EXERCISE DIRECTIONS
Reproduce precisely the lines of the listing below, starting with the line that contains "else if c = 'd' then 10" and stopping after the line that contains "rcases hcv with"; include nothing else.

RECORDED INFORMATION
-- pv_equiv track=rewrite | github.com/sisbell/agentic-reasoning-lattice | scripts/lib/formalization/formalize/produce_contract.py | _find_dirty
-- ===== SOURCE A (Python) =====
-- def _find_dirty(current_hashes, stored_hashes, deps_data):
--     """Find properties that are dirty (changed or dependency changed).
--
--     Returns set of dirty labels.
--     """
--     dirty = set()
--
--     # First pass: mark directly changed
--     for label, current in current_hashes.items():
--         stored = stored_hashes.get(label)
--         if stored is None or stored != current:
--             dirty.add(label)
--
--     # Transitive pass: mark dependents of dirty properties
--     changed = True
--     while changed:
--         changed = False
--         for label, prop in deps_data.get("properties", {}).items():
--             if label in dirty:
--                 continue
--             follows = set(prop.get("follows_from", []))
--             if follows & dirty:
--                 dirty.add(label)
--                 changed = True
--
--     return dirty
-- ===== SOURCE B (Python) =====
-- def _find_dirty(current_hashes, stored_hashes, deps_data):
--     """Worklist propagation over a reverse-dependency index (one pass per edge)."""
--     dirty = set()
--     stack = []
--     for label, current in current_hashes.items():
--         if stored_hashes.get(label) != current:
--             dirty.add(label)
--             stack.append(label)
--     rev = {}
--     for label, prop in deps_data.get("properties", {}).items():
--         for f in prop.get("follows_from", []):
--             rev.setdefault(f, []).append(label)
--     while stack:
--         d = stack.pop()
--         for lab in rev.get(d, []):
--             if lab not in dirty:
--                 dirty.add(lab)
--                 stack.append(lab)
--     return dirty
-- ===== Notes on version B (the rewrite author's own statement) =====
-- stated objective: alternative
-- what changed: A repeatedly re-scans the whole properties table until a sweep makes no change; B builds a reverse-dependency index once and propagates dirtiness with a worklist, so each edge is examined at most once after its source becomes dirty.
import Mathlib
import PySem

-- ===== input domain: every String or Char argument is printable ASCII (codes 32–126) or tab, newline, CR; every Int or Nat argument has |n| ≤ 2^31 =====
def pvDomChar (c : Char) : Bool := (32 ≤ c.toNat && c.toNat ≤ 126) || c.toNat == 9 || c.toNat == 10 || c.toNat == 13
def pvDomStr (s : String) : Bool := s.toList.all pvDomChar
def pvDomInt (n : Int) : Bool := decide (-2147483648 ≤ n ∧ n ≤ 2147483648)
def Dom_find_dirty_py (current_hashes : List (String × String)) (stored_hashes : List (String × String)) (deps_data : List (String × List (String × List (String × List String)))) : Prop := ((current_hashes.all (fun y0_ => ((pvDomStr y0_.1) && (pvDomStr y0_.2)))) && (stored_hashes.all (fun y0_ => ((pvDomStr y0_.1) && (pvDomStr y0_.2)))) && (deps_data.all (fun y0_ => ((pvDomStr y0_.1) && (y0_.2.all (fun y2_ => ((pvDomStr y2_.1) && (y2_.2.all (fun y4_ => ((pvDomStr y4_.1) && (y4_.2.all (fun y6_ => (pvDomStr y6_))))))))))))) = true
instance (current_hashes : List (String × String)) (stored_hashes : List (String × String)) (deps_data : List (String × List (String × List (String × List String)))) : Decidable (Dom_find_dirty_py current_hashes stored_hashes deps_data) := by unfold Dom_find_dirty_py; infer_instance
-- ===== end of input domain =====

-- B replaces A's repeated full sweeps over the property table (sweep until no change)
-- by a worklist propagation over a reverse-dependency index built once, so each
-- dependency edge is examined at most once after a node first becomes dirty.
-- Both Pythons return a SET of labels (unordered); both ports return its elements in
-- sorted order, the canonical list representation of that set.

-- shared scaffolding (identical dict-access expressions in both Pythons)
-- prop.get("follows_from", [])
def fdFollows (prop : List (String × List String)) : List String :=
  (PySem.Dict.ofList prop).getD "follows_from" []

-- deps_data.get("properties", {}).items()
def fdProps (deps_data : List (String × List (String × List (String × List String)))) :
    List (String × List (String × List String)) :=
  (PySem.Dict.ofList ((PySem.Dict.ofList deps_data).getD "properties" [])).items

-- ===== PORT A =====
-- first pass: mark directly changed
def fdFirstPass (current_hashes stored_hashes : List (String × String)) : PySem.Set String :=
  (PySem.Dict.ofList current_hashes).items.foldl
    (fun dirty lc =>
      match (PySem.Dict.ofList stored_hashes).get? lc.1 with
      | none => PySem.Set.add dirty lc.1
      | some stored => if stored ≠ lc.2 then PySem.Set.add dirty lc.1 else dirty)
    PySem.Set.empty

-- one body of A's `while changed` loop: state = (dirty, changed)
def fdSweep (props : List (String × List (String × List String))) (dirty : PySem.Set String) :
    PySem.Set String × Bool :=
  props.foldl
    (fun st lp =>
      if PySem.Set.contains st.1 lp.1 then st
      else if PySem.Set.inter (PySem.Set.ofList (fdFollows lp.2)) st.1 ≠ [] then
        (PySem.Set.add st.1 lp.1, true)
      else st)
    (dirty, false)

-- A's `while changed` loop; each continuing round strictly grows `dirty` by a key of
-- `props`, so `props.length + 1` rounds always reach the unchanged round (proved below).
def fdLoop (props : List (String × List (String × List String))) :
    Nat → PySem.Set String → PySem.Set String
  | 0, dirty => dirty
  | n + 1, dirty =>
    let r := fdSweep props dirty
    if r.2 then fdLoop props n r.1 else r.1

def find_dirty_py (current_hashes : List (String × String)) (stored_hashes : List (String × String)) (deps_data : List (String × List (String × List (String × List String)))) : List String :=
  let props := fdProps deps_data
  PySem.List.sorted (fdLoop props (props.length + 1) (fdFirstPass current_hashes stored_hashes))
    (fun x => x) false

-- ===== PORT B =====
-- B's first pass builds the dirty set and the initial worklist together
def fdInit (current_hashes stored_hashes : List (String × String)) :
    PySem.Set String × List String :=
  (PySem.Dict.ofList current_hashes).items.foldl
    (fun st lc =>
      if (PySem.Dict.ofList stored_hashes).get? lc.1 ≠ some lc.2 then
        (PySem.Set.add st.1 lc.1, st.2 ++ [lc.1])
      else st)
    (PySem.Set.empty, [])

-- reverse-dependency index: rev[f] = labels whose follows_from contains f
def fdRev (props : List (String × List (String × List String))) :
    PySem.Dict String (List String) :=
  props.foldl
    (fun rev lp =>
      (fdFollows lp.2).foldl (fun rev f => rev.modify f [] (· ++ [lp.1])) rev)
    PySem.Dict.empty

---

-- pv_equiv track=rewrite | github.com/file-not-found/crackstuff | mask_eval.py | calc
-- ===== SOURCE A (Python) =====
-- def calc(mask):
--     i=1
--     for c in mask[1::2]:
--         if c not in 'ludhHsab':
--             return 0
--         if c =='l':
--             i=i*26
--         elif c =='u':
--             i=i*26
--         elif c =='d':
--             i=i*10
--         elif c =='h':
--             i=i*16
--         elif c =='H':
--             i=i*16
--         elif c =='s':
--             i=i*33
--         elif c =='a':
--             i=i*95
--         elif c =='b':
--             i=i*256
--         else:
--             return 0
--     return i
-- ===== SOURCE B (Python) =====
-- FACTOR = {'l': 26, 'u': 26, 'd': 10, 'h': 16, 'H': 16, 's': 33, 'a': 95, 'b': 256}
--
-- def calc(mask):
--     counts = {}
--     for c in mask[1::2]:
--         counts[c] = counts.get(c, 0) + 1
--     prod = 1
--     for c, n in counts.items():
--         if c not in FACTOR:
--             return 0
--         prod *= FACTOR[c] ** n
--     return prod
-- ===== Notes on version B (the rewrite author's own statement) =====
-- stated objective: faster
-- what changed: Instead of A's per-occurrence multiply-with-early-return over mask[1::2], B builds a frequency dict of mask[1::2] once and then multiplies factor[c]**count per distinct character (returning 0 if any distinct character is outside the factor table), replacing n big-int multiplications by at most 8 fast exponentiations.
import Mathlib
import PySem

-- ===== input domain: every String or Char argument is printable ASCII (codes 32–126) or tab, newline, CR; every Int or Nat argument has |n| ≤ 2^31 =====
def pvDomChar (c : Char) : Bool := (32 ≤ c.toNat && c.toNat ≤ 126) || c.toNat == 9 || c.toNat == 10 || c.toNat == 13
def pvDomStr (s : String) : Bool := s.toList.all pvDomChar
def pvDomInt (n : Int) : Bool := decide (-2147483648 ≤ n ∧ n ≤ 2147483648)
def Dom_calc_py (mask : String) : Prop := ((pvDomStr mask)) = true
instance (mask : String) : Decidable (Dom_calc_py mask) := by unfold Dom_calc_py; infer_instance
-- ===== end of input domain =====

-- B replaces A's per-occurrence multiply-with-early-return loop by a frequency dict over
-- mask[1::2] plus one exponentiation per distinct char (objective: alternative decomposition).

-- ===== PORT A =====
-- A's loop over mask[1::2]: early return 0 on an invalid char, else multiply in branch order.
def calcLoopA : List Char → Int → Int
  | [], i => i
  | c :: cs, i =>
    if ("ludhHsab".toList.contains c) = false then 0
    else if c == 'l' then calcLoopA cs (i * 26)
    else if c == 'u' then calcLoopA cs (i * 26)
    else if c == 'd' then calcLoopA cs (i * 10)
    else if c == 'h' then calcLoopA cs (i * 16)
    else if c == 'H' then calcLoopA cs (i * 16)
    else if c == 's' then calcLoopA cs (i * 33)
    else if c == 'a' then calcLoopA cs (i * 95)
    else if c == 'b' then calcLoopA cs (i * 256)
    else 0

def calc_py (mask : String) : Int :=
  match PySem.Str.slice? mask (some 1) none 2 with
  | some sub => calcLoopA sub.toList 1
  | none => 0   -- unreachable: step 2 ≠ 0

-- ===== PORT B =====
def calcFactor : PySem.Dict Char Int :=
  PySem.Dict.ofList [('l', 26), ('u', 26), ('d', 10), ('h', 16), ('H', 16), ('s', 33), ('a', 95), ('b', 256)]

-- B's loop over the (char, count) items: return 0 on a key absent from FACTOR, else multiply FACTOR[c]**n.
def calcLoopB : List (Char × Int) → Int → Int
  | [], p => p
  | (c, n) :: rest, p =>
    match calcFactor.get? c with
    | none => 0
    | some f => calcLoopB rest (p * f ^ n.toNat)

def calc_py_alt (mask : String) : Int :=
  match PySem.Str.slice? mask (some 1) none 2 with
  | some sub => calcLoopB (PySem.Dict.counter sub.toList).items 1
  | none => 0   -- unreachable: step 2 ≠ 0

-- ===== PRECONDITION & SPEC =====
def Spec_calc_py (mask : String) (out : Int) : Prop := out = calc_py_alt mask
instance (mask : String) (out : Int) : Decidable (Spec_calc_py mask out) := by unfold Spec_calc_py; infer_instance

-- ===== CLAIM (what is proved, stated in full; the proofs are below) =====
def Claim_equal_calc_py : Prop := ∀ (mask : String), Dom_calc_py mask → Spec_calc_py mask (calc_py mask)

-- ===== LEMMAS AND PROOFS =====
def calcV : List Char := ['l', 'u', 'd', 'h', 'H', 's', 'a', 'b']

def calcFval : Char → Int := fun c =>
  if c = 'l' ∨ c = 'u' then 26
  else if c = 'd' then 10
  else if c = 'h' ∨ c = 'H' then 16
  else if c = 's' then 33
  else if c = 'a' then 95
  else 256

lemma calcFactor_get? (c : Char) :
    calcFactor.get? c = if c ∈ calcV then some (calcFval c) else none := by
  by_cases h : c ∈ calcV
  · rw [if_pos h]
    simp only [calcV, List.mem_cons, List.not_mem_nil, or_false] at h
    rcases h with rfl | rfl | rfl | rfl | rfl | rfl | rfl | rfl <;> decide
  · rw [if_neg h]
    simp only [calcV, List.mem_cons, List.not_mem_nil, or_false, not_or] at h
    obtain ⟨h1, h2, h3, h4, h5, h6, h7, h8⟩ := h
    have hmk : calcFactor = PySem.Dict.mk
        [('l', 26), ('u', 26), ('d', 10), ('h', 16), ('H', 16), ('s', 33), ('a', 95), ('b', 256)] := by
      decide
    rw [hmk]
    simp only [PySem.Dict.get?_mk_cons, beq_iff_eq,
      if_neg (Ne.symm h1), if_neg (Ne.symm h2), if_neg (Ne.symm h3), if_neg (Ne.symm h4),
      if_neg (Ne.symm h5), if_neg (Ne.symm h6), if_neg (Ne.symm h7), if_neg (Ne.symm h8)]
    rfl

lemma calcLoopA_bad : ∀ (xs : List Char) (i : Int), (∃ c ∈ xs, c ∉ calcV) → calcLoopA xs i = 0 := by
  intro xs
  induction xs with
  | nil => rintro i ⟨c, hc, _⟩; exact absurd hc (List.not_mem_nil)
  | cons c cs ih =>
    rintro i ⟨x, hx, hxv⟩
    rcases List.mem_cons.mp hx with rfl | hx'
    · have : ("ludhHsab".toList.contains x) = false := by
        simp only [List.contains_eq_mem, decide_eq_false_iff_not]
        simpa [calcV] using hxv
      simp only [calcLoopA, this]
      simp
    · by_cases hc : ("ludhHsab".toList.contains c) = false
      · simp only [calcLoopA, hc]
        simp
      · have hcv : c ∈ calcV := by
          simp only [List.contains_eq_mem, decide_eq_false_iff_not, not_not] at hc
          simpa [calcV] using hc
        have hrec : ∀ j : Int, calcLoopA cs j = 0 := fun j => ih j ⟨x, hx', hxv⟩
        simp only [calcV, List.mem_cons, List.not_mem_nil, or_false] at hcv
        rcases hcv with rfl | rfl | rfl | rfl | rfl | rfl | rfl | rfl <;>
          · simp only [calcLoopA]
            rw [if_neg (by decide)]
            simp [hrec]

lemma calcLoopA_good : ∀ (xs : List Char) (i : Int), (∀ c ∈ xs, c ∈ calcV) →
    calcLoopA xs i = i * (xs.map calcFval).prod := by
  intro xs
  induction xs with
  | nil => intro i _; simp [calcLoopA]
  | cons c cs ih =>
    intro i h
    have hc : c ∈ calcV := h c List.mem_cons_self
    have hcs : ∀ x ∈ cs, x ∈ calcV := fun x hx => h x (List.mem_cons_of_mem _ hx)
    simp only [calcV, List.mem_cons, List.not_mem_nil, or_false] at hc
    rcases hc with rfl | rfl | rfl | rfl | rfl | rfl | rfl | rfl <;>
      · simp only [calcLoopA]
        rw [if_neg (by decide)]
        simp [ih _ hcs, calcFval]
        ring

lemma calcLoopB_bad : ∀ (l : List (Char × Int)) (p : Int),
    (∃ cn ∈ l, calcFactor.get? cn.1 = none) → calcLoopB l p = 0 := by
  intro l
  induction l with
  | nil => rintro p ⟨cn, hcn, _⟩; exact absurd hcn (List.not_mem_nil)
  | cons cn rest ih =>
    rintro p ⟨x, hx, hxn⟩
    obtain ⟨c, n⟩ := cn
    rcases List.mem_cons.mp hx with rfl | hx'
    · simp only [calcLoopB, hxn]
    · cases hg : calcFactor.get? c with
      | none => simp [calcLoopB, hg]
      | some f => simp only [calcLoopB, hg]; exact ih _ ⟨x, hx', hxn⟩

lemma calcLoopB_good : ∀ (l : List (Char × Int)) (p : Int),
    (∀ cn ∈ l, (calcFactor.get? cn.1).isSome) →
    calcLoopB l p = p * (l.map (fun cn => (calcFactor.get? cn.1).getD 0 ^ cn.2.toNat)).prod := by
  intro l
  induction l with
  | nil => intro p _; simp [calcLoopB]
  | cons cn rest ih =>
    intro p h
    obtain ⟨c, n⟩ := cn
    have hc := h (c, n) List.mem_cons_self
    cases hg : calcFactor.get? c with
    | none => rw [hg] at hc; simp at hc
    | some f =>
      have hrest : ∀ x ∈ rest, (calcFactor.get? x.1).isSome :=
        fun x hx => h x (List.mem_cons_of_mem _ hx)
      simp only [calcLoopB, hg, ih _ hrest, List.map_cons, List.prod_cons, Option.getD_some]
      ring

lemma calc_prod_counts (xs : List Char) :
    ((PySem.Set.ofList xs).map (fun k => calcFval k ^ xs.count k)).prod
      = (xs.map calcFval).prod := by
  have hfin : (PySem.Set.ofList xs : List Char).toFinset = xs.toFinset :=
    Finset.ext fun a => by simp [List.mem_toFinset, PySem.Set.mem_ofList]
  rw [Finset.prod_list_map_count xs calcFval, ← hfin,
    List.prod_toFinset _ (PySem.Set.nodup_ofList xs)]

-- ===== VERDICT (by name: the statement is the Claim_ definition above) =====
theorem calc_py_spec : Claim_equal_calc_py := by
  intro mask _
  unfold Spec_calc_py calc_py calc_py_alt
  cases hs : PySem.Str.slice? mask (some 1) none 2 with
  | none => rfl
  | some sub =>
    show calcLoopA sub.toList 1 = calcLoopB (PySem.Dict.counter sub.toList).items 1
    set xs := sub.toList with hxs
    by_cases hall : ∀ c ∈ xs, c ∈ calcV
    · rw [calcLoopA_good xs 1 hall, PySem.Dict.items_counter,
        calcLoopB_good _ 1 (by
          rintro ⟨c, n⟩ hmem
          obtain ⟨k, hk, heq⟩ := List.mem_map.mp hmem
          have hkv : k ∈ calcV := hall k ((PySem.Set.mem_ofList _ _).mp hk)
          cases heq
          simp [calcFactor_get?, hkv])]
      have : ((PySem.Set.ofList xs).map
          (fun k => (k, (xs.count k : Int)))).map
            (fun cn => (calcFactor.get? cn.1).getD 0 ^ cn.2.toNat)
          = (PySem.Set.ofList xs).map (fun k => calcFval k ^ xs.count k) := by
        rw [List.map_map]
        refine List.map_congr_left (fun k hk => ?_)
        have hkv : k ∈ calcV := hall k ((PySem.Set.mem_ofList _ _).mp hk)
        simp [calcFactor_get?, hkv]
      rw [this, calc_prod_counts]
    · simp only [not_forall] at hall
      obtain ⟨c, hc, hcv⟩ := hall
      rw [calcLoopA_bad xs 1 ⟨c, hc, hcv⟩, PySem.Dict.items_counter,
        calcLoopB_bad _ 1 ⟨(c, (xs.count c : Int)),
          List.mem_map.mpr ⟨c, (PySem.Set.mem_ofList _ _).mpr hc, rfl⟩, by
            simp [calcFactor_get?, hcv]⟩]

COMPLETED TASK
  else if c = 'd' then 10
  else if c = 'h' ∨ c = 'H' then 16
  else if c = 's' then 33
  else if c = 'a' then 95
  else 256

lemma calcFactor_get? (c : Char) :
    calcFactor.get? c = if c ∈ calcV then some (calcFval c) else none := by
  by_cases h : c ∈ calcV
  · rw [if_pos h]
    simp only [calcV, List.mem_cons, List.not_mem_nil, or_false] at h
    rcases h with rfl | rfl | rfl | rfl | rfl | rfl | rfl | rfl <;> decide
  · rw [if_neg h]
    simp only [calcV, List.mem_cons, List.not_mem_nil, or_false, not_or] at h
    obtain ⟨h1, h2, h3, h4, h5, h6, h7, h8⟩ := h
    have hmk : calcFactor = PySem.Dict.mk
        [('l', 26), ('u', 26), ('d', 10), ('h', 16), ('H', 16), ('s', 33), ('a', 95), ('b', 256)] := by
      decide
    rw [hmk]
    simp only [PySem.Dict.get?_mk_cons, beq_iff_eq,
      if_neg (Ne.symm h1), if_neg (Ne.symm h2), if_neg (Ne.symm h3), if_neg (Ne.symm h4),
      if_neg (Ne.symm h5), if_neg (Ne.symm h6), if_neg (Ne.symm h7), if_neg (Ne.symm h8)]
    rfl

lemma calcLoopA_bad : ∀ (xs : List Char) (i : Int), (∃ c ∈ xs, c ∉ calcV) → calcLoopA xs i = 0 := by
  intro xs
  induction xs with
  | nil => rintro i ⟨c, hc, _⟩; exact absurd hc (List.not_mem_nil)
  | cons c cs ih =>
    rintro i ⟨x, hx, hxv⟩
    rcases List.mem_cons.mp hx with rfl | hx'
    · have : ("ludhHsab".toList.contains x) = false := by
        simp only [List.contains_eq_mem, decide_eq_false_iff_not]
        simpa [calcV] using hxv
      simp only [calcLoopA, this]
      simp
    · by_cases hc : ("ludhHsab".toList.contains c) = false
      · simp only [calcLoopA, hc]
        simp
      · have hcv : c ∈ calcV := by
          simp only [List.contains_eq_mem, decide_eq_false_iff_not, not_not] at hc
          simpa [calcV] using hc
        have hrec : ∀ j : Int, calcLoopA cs j = 0 := fun j => ih j ⟨x, hx', hxv⟩
        simp only [calcV, List.mem_cons, List.not_mem_nil, or_false] at hcv
        rcases hcv with rfl | rfl | rfl | rfl | rfl | rfl | rfl | rfl <;>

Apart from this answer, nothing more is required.